When there's a clear benefit to separating state management from components (e.g. due to state complexity) we recommend using [Vuex](https://vuex.vuejs.org) over any other Flux pattern. Otherwise, feel free to manage state within the components.

Vuex should be strongly considered when:

- You expect multiple parts of the application to react to state changes
- There's a need to share data between multiple components
- There are complex interactions with Backend, e.g. multiple API calls
- The app involves interacting with backend via both traditional REST API and GraphQL (especially when moving the REST API over to GraphQL is a pending backend task)

The information included in this page is explained in more detail in the
official [Vuex documentation](https://vuex.vuejs.org).

## Separation of concerns

Vuex is composed of State, Getters, Mutations, Actions, and Modules.

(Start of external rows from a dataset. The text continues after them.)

-- pv_equiv track=rewrite | github.com/MaxZdanoff/RubiksCubeSolver | Operations.py | rotate_moves
-- ===== SOURCE A (Python) =====
-- def rotate_moves(moves, side):
--     rotated_moves = []
--
--     if side == 'left':
--         rotate_left = {
--             'R': 'F', 'R2': 'F2', '-R': '-F', 'L': 'B', 'L2': 'B2', '-L': '-B',
--             'F': 'L', 'F2': 'L2', '-F': '-L', 'B': 'R', 'B2': 'R2', '-B': '-R'
--         }
--
--         for i in range(len(moves)):
--             if moves[i] in rotate_left.keys():
--                 rotated_moves.append(rotate_left[moves[i]])
--             else:
--                 rotated_moves.append(moves[i])
--
--
--     if side == 'back':
--         rotate_back = {
--             'R': 'L', 'R2': 'L2', '-R': '-L', 'L': 'R', 'L2': 'R2', '-L': '-R',
--             'F': 'B', 'F2': 'B2', '-F': '-B', 'B': 'F', 'B2': 'F2', '-B': '-F'
--         }
--
--         for i in range(len(moves)):
--             if moves[i] in rotate_back.keys():
--                 rotated_moves.append(rotate_back[moves[i]])
--             else:
--                 rotated_moves.append(moves[i])
--
--
--     if side == 'right':
--         rotate_right = {
--             'R': 'B', 'R2': 'B2', '-R': '-B', 'L': 'F', 'L2': 'F2', '-L': '-F',
--             'F': 'R', 'F2': 'R2', '-F': '-R', 'B': 'L', 'B2': 'L2', '-B': '-L'
--         }
--
--         for i in range(len(moves)):
--             if moves[i] in rotate_right.keys():
--                 rotated_moves.append(rotate_right[moves[i]])
--             else:
--                 rotated_moves.append(moves[i])
--
--
--     return rotated_moves
-- ===== SOURCE B (Python) =====
-- def rotate_moves(moves, side):
--     # One 4-entry face permutation per side instead of three 12-entry move dicts;
--     # a move is remapped only if it is exactly X, X2 or -X with X a permuted face.
--     if side == 'left':
--         perm = {'R': 'F', 'L': 'B', 'F': 'L', 'B': 'R'}
--     elif side == 'back':
--         perm = {'R': 'L', 'L': 'R', 'F': 'B', 'B': 'F'}
--     elif side == 'right':
--         perm = {'R': 'B', 'L': 'F', 'F': 'R', 'B': 'L'}
--     else:
--         return []
--     out = []
--     for m in moves:
--         cs = list(m)
--         if len(cs) == 1 and cs[0] in perm:
--             out.append(perm[cs[0]])
--         elif len(cs) == 2 and cs[1] == '2' and cs[0] in perm:
--             out.append(perm[cs[0]] + '2')
--         elif len(cs) == 2 and cs[0] == '-' and cs[1] in perm:
--             out.append('-' + perm[cs[1]])
--         else:
--             out.append(m)
--     return out
-- ===== Notes on version B (the rewrite author's own statement) =====
-- stated objective: simpler
-- what changed: B replaces A's three hard-coded 12-entry move dictionaries (and three duplicated index loops) by one 4-entry face permutation per side plus a parse of each move into the shapes X, X2 or -X, rebuilding the remapped move from the permuted face.
import Mathlib
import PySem

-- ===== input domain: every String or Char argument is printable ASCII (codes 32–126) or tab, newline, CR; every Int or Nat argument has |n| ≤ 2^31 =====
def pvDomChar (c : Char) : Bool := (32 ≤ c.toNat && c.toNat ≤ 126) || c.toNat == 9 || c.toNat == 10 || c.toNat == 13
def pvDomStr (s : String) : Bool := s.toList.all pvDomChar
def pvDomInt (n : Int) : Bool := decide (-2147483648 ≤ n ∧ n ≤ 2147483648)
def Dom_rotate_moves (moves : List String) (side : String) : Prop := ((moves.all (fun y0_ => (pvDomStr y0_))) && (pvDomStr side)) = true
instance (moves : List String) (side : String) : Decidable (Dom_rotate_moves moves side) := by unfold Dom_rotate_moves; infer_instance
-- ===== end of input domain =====

-- B replaces the three 12-entry move dictionaries by one 4-entry face permutation per side
-- and a parse (X | X2 | -X) of each move; equivalence of return values is proved (objective: simpler).

-- ===== PORT A =====
def rotLeft : PySem.Dict String String := PySem.Dict.ofList
  [("R","F"),("R2","F2"),("-R","-F"),("L","B"),("L2","B2"),("-L","-B"),
   ("F","L"),("F2","L2"),("-F","-L"),("B","R"),("B2","R2"),("-B","-R")]

def rotBack : PySem.Dict String String := PySem.Dict.ofList
  [("R","L"),("R2","L2"),("-R","-L"),("L","R"),("L2","R2"),("-L","-R"),
   ("F","B"),("F2","B2"),("-F","-B"),("B","F"),("B2","F2"),("-B","-F")]

def rotRight : PySem.Dict String String := PySem.Dict.ofList
  [("R","B"),("R2","B2"),("-R","-B"),("L","F"),("L2","F2"),("-L","-F"),
   ("F","R"),("F2","R2"),("-F","-R"),("B","L"),("B2","L2"),("-B","-L")]

def rotate_moves (moves : List String) (side : String) : List String :=
  let rotated_moves : List String := []
  let rotated_moves :=
    if side == "left" then
      (PySem.List.pyRange 0 (PySem.List.len moves) 1).foldl (fun acc i =>
        let m := PySem.List.pyGetD moves i ""
        if rotLeft.contains m then acc ++ [rotLeft.getD m m] else acc ++ [m]) rotated_moves
    else rotated_moves
  let rotated_moves :=
    if side == "back" then
      (PySem.List.pyRange 0 (PySem.List.len moves) 1).foldl (fun acc i =>
        let m := PySem.List.pyGetD moves i ""
        if rotBack.contains m then acc ++ [rotBack.getD m m] else acc ++ [m]) rotated_moves
    else rotated_moves
  let rotated_moves :=
    if side == "right" then
      (PySem.List.pyRange 0 (PySem.List.len moves) 1).foldl (fun acc i =>
        let m := PySem.List.pyGetD moves i ""
        if rotRight.contains m then acc ++ [rotRight.getD m m] else acc ++ [m]) rotated_moves
    else rotated_moves
  rotated_moves

-- ===== PORT B =====
def permL : PySem.Dict Char Char := PySem.Dict.ofList [('R','F'),('L','B'),('F','L'),('B','R')]
def permB : PySem.Dict Char Char := PySem.Dict.ofList [('R','L'),('L','R'),('F','B'),('B','F')]
def permR : PySem.Dict Char Char := PySem.Dict.ofList [('R','B'),('L','F'),('F','R'),('B','L')]

-- remap one move: the match on m.toList is Source B's `cs = list(m)` plus the two length tests
def altRemap (p : PySem.Dict Char Char) (m : String) : String :=
  match m.toList with
  | [c] => if p.contains c then String.ofList [p.getD c c] else m
  | [c1, c2] =>
      if c2 == '2' && p.contains c1 then String.ofList [p.getD c1 c1, '2']
      else if c1 == '-' && p.contains c2 then String.ofList ['-', p.getD c2 c2]
      else m
  | _ => m

def rotate_moves_alt (moves : List String) (side : String) : List String :=
  if side == "left" then moves.foldl (fun out m => out ++ [altRemap permL m]) []
  else if side == "back" then moves.foldl (fun out m => out ++ [altRemap permB m]) []
  else if side == "right" then moves.foldl (fun out m => out ++ [altRemap permR m]) []
  else []

-- ===== PRECONDITION & SPEC =====
def Spec_rotate_moves (moves : List String) (side : String) (out : List String) : Prop := out = rotate_moves_alt moves side
instance (moves : List String) (side : String) (out : List String) : Decidable (Spec_rotate_moves moves side out) := by unfold Spec_rotate_moves; infer_instance

-- ===== CLAIM (what is proved, stated in full; the proofs are below) =====
def Claim_equal_rotate_moves : Prop := ∀ (moves : List String) (side : String), Dom_rotate_moves moves side → Spec_rotate_moves moves side (rotate_moves moves side)

-- ===== LEMMAS AND PROOFS =====
theorem tl_R : "R".toList = ['R'] := by decide
theorem tl_R2 : "R2".toList = ['R', '2'] := by decide
theorem tl_nR : "-R".toList = ['-', 'R'] := by decide
theorem tl_L : "L".toList = ['L'] := by decide
theorem tl_L2 : "L2".toList = ['L', '2'] := by decide
theorem tl_nL : "-L".toList = ['-', 'L'] := by decide
theorem tl_F : "F".toList = ['F'] := by decide
theorem tl_F2 : "F2".toList = ['F', '2'] := by decide
theorem tl_nF : "-F".toList = ['-', 'F'] := by decide
theorem tl_B : "B".toList = ['B'] := by decide
theorem tl_B2 : "B2".toList = ['B', '2'] := by decide
theorem tl_nB : "-B".toList = ['-', 'B'] := by decide

theorem beq_toList (s t : String) : (s == t) = (s.toList == t.toList) := by
  simp [String.ext_iff]

theorem rotLeft_eq : rotLeft = PySem.Dict.mk
  [("R","F"),("R2","F2"),("-R","-F"),("L","B"),("L2","B2"),("-L","-B"),
   ("F","L"),("F2","L2"),("-F","-L"),("B","R"),("B2","R2"),("-B","-R")] := by decide
theorem rotBack_eq : rotBack = PySem.Dict.mk
  [("R","L"),("R2","L2"),("-R","-L"),("L","R"),("L2","R2"),("-L","-R"),
   ("F","B"),("F2","B2"),("-F","-B"),("B","F"),("B2","F2"),("-B","-F")] := by decide
theorem rotRight_eq : rotRight = PySem.Dict.mk
  [("R","B"),("R2","B2"),("-R","-B"),("L","F"),("L2","F2"),("-L","-F"),
   ("F","R"),("F2","R2"),("-F","-R"),("B","L"),("B2","L2"),("-B","-L")] := by decide
theorem permL_eq : permL = PySem.Dict.mk [('R','F'),('L','B'),('F','L'),('B','R')] := by decide
theorem permB_eq : permB = PySem.Dict.mk [('R','L'),('L','R'),('F','B'),('B','F')] := by decide
theorem permR_eq : permR = PySem.Dict.mk [('R','B'),('L','F'),('F','R'),('B','L')] := by decide

-- A's per-move lookup (in one of the 12-key dicts) equals B's parse-and-permute, per side
set_option maxRecDepth 4096 in
theorem step_left (m : String) :
    (if rotLeft.contains m then rotLeft.getD m m else m) = altRemap permL m := by
  have hm : m = String.ofList m.toList := String.toList_inj.mp (by rw [String.toList_ofList])
  rcases hc : m.toList with _ | ⟨a, _ | ⟨b, _ | ⟨c, rest⟩⟩⟩ <;>
    rw [hm, hc] <;>
    simp [altRemap, rotLeft_eq, permL_eq, PySem.Dict.contains, PySem.Dict.get?,
      PySem.Dict.getD, beq_toList, List.find?, String.toList_ofList,
      tl_R, tl_R2, tl_nR, tl_L, tl_L2, tl_nL, tl_F, tl_F2, tl_nF, tl_B, tl_B2, tl_nB] <;>
    (repeat' split) <;> simp_all [String.ext_iff] <;> aesop

set_option maxRecDepth 4096 in
theorem step_back (m : String) :
    (if rotBack.contains m then rotBack.getD m m else m) = altRemap permB m := by
  have hm : m = String.ofList m.toList := String.toList_inj.mp (by rw [String.toList_ofList])
  rcases hc : m.toList with _ | ⟨a, _ | ⟨b, _ | ⟨c, rest⟩⟩⟩ <;>
    rw [hm, hc] <;>
    simp [altRemap, rotBack_eq, permB_eq, PySem.Dict.contains, PySem.Dict.get?,
      PySem.Dict.getD, beq_toList, List.find?, String.toList_ofList,
      tl_R, tl_R2, tl_nR, tl_L, tl_L2, tl_nL, tl_F, tl_F2, tl_nF, tl_B, tl_B2, tl_nB] <;>
    (repeat' split) <;> simp_all [String.ext_iff] <;> aesop

set_option maxRecDepth 4096 in
theorem step_right (m : String) :
    (if rotRight.contains m then rotRight.getD m m else m) = altRemap permR m := by
  have hm : m = String.ofList m.toList := String.toList_inj.mp (by rw [String.toList_ofList])
  rcases hc : m.toList with _ | ⟨a, _ | ⟨b, _ | ⟨c, rest⟩⟩⟩ <;>
    rw [hm, hc] <;>
    simp [altRemap, rotRight_eq, permR_eq, PySem.Dict.contains, PySem.Dict.get?,
      PySem.Dict.getD, beq_toList, List.find?, String.toList_ofList,
      tl_R, tl_R2, tl_nR, tl_L, tl_L2, tl_nL, tl_F, tl_F2, tl_nF, tl_B, tl_B2, tl_nB] <;>
    (repeat' split) <;> simp_all [String.ext_iff] <;> aesop

-- A's index loop over one dict d equals map of the per-move lookup
theorem loopA_eq_map (moves : List String) (d : PySem.Dict String String) :
    (PySem.List.pyRange 0 (PySem.List.len moves) 1).foldl (fun acc i =>
        let m := PySem.List.pyGetD moves i ""
        if d.contains m then acc ++ [d.getD m m] else acc ++ [m]) []
      = moves.map (fun m => if d.contains m then d.getD m m else m) := by
  rw [PySem.List.foldl_pyRange_zero_pyGetD moves "" (fun acc m =>
        if d.contains m then acc ++ [d.getD m m] else acc ++ [m]) []]
  have h : (fun (acc : List String) (m : String) =>
      if d.contains m then acc ++ [d.getD m m] else acc ++ [m])
      = fun acc m => acc ++ [if d.contains m then d.getD m m else m] := by
    funext acc m; split <;> rfl
  rw [h, PySem.List.foldl_append_singleton_eq_map]
  simp

-- one matched side: A's loop equals B's loop, given the per-move step lemma
theorem branchA (moves : List String) (d : PySem.Dict String String) (p : PySem.Dict Char Char)
    (hstep : ∀ m, (if d.contains m then d.getD m m else m) = altRemap p m) :
    (PySem.List.pyRange 0 (PySem.List.len moves) 1).foldl (fun acc i =>
        let m := PySem.List.pyGetD moves i ""
        if d.contains m then acc ++ [d.getD m m] else acc ++ [m]) []
      = moves.foldl (fun out m => out ++ [altRemap p m]) [] := by
  rw [loopA_eq_map, PySem.List.foldl_append_singleton_eq_map]
  simp only [hstep, List.nil_append]

-- ===== VERDICT (by name: the statement is the Claim_ definition above) =====
theorem rotate_moves_spec : Claim_equal_rotate_moves := by
  intro moves side _
  unfold Spec_rotate_moves
  by_cases hl : side = "left"
  · subst hl
    have hA : rotate_moves moves "left" = (PySem.List.pyRange 0 (PySem.List.len moves) 1).foldl
        (fun acc i =>
          let m := PySem.List.pyGetD moves i ""
          if rotLeft.contains m then acc ++ [rotLeft.getD m m] else acc ++ [m]) [] := rfl
    have hB : rotate_moves_alt moves "left"
        = moves.foldl (fun out m => out ++ [altRemap permL m]) [] := rfl
    rw [hA, hB, branchA moves rotLeft permL step_left]
  · by_cases hb : side = "back"
    · subst hb
      have hA : rotate_moves moves "back" = (PySem.List.pyRange 0 (PySem.List.len moves) 1).foldl
          (fun acc i =>
            let m := PySem.List.pyGetD moves i ""
            if rotBack.contains m then acc ++ [rotBack.getD m m] else acc ++ [m]) [] := rfl
      have hB : rotate_moves_alt moves "back"
          = moves.foldl (fun out m => out ++ [altRemap permB m]) [] := rfl
      rw [hA, hB, branchA moves rotBack permB step_back]
    · by_cases hr : side = "right"
      · subst hr
        have hA : rotate_moves moves "right" = (PySem.List.pyRange 0 (PySem.List.len moves) 1).foldl
            (fun acc i =>
              let m := PySem.List.pyGetD moves i ""
              if rotRight.contains m then acc ++ [rotRight.getD m m] else acc ++ [m]) [] := rfl
        have hB : rotate_moves_alt moves "right"
            = moves.foldl (fun out m => out ++ [altRemap permR m]) [] := rfl
        rw [hA, hB, branchA moves rotRight permR step_right]
      · simp [rotate_moves, rotate_moves_alt, hl, hb, hr]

When a user clicks on an action, we need to `dispatch` it. This action will `commit` a mutation that will change the state. The action itself will not update the state; only a mutation should update the state.

## File structure

When using Vuex at GitLab, separate these concerns into different files to improve readability:

```plaintext
└── store
  ├── index.js          # where we assemble modules and export the store
  ├── actions.js        # actions
  ├── mutations.js      # mutations
  ├── getters.js        # getters
  ├── state.js          # state
  └── mutation_types.js # mutation types
```

The following example shows an application that lists and adds users to the
state. (For a more complex example implementation, review the security
applications stored in this [repository](https://gitlab.com/gitlab-org/gitlab/tree/master/ee/app/assets/javascripts/vue_shared/security_reports/store)).

### `index.js`

This is the entry point for our store. You can use the following as a guide:

```javascript
import Vuex from 'vuex';
import * as actions from './actions';
import * as getters from './getters';
import mutations from './mutations';
import state from './state';

export const createStore = () =>
  new Vuex.Store({
    actions,
    getters,
    mutations,
    state,
  });
```

### `state.js`

The first thing you should do before writing any code is to design the state.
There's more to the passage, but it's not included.